- [EXERCISE OBJECTIVE]:
The expected output is a verbatim reprint of the lines from the beginning of the data that follows through the line that contains "-- stated objective: idiomatic".

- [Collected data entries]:
-- pv_equiv track=rewrite | github.com/srigas/MTAD-GAT-mlflow | streamlit/streamlit_utils.py | create_anom_range
-- ===== SOURCE A (Python) =====
-- def create_anom_range(xs, anoms):
--     """Function that creates ranges of anomalies
--     :param xs: list of indices to be used for the plot, auto generated by anoms_to_indices
--     :param anoms: indices that belong in xs and correspond to anomalies
--     """
--     anomaly_ranges = []
--     for anom in anoms:
--         idx = xs.index(anom)
--         if anomaly_ranges and anomaly_ranges[-1][-1] == idx-1:
--             anomaly_ranges[-1] = (anomaly_ranges[-1][0], idx)
--         else:
--             anomaly_ranges.append((idx, idx))
--     return anomaly_ranges
-- ===== SOURCE B (Python) =====
-- from itertools import groupby
--
-- def create_anom_range(xs, anoms):
--     """Group the positions of anoms in xs into contiguous (start, end) ranges."""
--     idxs = [xs.index(a) for a in anoms]
--     ranges = []
--     for _, grp in groupby(enumerate(idxs), key=lambda p: p[1] - p[0]):
--         g = [i for _, i in grp]
--         ranges.append((g[0], g[-1]))
--     return ranges
-- ===== Notes on version B (the rewrite author's own statement) =====
-- stated objective: idiomatic
-- what changed: Replaces A's mutate-the-last-appended-range state machine with a precomputed index list grouped into runs by the standard itertools.groupby difference-key idiom.
import Mathlib
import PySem

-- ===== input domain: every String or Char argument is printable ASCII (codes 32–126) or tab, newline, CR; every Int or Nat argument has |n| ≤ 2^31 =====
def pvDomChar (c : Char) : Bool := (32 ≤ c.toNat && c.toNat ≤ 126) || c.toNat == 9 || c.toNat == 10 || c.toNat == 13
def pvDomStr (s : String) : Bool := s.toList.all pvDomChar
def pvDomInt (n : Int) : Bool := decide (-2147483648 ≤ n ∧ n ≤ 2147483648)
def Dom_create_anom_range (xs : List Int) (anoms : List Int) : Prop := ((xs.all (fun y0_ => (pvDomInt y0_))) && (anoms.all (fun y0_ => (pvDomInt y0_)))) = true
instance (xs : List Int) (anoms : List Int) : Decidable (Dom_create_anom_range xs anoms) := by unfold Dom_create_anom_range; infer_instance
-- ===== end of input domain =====

-- B replaces A's mutate-the-last-range state machine by an index list grouped into consecutive runs (idiomatic groupby decomposition); same cost.


-- ===== PORT A =====
-- one step of A's loop body: peek at the last appended range and either extend it or append a fresh one
def craStep (acc : List (Int × Int)) (idx : Int) : List (Int × Int) :=
  match acc.getLast? with
  | some (a, b) => if b = idx - 1 then acc.dropLast ++ [(a, idx)] else acc ++ [(idx, idx)]
  | none => [(idx, idx)]

-- xs.index(anom) raises ValueError when anom ∉ xs; Pre_ excludes that, the 'none' branch is unreachable there
def create_anom_range (xs : List Int) (anoms : List Int) : List (Int × Int) :=
  anoms.foldl (fun acc anom =>
    match PySem.List.index? xs anom with
    | some i => craStep acc (i : Int)
    | none => acc) []

-- ===== PORT B =====
-- the groupby(enumerate(idxs), key = idx - pos) pass: a run continues exactly while each idx is the previous + 1
def craRuns (first last : Int) (rest : List Int) : List (Int × Int) :=
  match rest with
  | [] => [(first, last)]
  | y :: t => if y = last + 1 then craRuns first y t else (first, last) :: craRuns y y t

def create_anom_range_alt (xs : List Int) (anoms : List Int) : List (Int × Int) :=
  let idxs := anoms.map (fun a => ((PySem.List.index? xs a).getD 0 : Int))
  match idxs with
  | [] => []
  | x :: t => craRuns x x t

-- ===== PRECONDITION & SPEC =====
-- Pre_ excludes exactly the inputs where xs.index(anom) raises ValueError (an anomaly not present in xs)
def Pre_create_anom_range (xs : List Int) (anoms : List Int) : Prop := ∀ a ∈ anoms, a ∈ xs
instance (xs : List Int) (anoms : List Int) : Decidable (Pre_create_anom_range xs anoms) := by unfold Pre_create_anom_range; infer_instance
def pvWitness_create_anom_range : List Int × List Int := ([3, 4, 5, 9], [4, 5, 9])

def Spec_create_anom_range (xs : List Int) (anoms : List Int) (out : List (Int × Int)) : Prop := out = create_anom_range_alt xs anoms
instance (xs : List Int) (anoms : List Int) (out : List (Int × Int)) : Decidable (Spec_create_anom_range xs anoms out) := by unfold Spec_create_anom_range; infer_instance

-- ===== CLAIM (what is proved, stated in full; the proofs are below) =====
def Claim_equal_create_anom_range : Prop := ∀ (xs : List Int) (anoms : List Int), Dom_create_anom_range xs anoms → Pre_create_anom_range xs anoms → Spec_create_anom_range xs anoms (create_anom_range xs anoms)

-- ===== LEMMAS AND PROOFS =====

-- A's fold, with a nonempty accumulator split as acc ++ [(first,last)], computes acc ++ the runs of the remaining indices
theorem craStep_runs (l : List Int) : ∀ (first last : Int) (acc : List (Int × Int)),
    l.foldl craStep (acc ++ [(first, last)]) = acc ++ craRuns first last l := by
  induction l with
  | nil => intro first last acc; simp [craRuns]
  | cons y t ih =>
    intro first last acc
    simp only [List.foldl_cons, craStep, List.getLast?_append, Option.some_or,
      List.getLast?_singleton, craRuns]
    by_cases h : last = y - 1
    · have hy : y = last + 1 := by omega
      rw [if_pos h, if_pos hy, List.dropLast_concat, ih]
    · have hy : ¬ y = last + 1 := by omega
      rw [if_neg h, if_neg hy,
        show acc ++ [(first, last)] ++ [(y, y)] = (acc ++ [(first, last)]) ++ [(y, y)] from by simp,
        ih y y (acc ++ [(first, last)])]
      simp

-- under Pre_, every index? lookup hits; A's fold over anoms is the pure fold craStep over the mapped index list
theorem foldA_map (xs : List Int) (anoms : List Int) (h : ∀ a ∈ anoms, a ∈ xs) :
    ∀ acc, anoms.foldl (fun acc anom =>
      match PySem.List.index? xs anom with
      | some i => craStep acc (i : Int)
      | none => acc) acc
    = (anoms.map (fun a => ((PySem.List.index? xs a).getD 0 : Int))).foldl craStep acc := by
  induction anoms with
  | nil => intro acc; simp
  | cons a t ih =>
    intro acc
    have hmem : a ∈ xs := h a (List.mem_cons_self)
    have hsome : (PySem.List.index? xs a).isSome := by
      rw [PySem.List.index?_eq_idxOf?]; simpa using hmem
    obtain ⟨i, hi⟩ := Option.isSome_iff_exists.mp hsome
    simp only [List.foldl_cons, List.map_cons, hi, Option.getD_some]
    exact ih (fun b hb => h b (List.mem_cons_of_mem _ hb)) _

theorem create_anom_range_spec : Claim_equal_create_anom_range := by
  intro xs anoms _ hpre
  unfold Spec_create_anom_range create_anom_range create_anom_range_alt
  rw [foldA_map xs anoms hpre]
  cases hm : anoms.map (fun a => ((PySem.List.index? xs a).getD 0 : Int)) with
  | nil => simp
  | cons x t =>
    simp only
    have : craStep [] x = [] ++ [(x, x)] := by simp [craStep]
    rw [List.foldl_cons, this, craStep_runs t x x []]
    simp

- [SOLUTION FOR THIS PROBLEM]:
-- pv_equiv track=rewrite | github.com/srigas/MTAD-GAT-mlflow | streamlit/streamlit_utils.py | create_anom_range
-- ===== SOURCE A (Python) =====
-- def create_anom_range(xs, anoms):
--     """Function that creates ranges of anomalies
--     :param xs: list of indices to be used for the plot, auto generated by anoms_to_indices
--     :param anoms: indices that belong in xs and correspond to anomalies
--     """
--     anomaly_ranges = []
--     for anom in anoms:
--         idx = xs.index(anom)
--         if anomaly_ranges and anomaly_ranges[-1][-1] == idx-1:
--             anomaly_ranges[-1] = (anomaly_ranges[-1][0], idx)
--         else:
--             anomaly_ranges.append((idx, idx))
--     return anomaly_ranges
-- ===== SOURCE B (Python) =====
-- from itertools import groupby
--
-- def create_anom_range(xs, anoms):
--     """Group the positions of anoms in xs into contiguous (start, end) ranges."""
--     idxs = [xs.index(a) for a in anoms]
--     ranges = []
--     for _, grp in groupby(enumerate(idxs), key=lambda p: p[1] - p[0]):
--         g = [i for _, i in grp]
--         ranges.append((g[0], g[-1]))
--     return ranges
-- ===== Notes on version B (the rewrite author's own statement) =====
-- stated objective: idiomatic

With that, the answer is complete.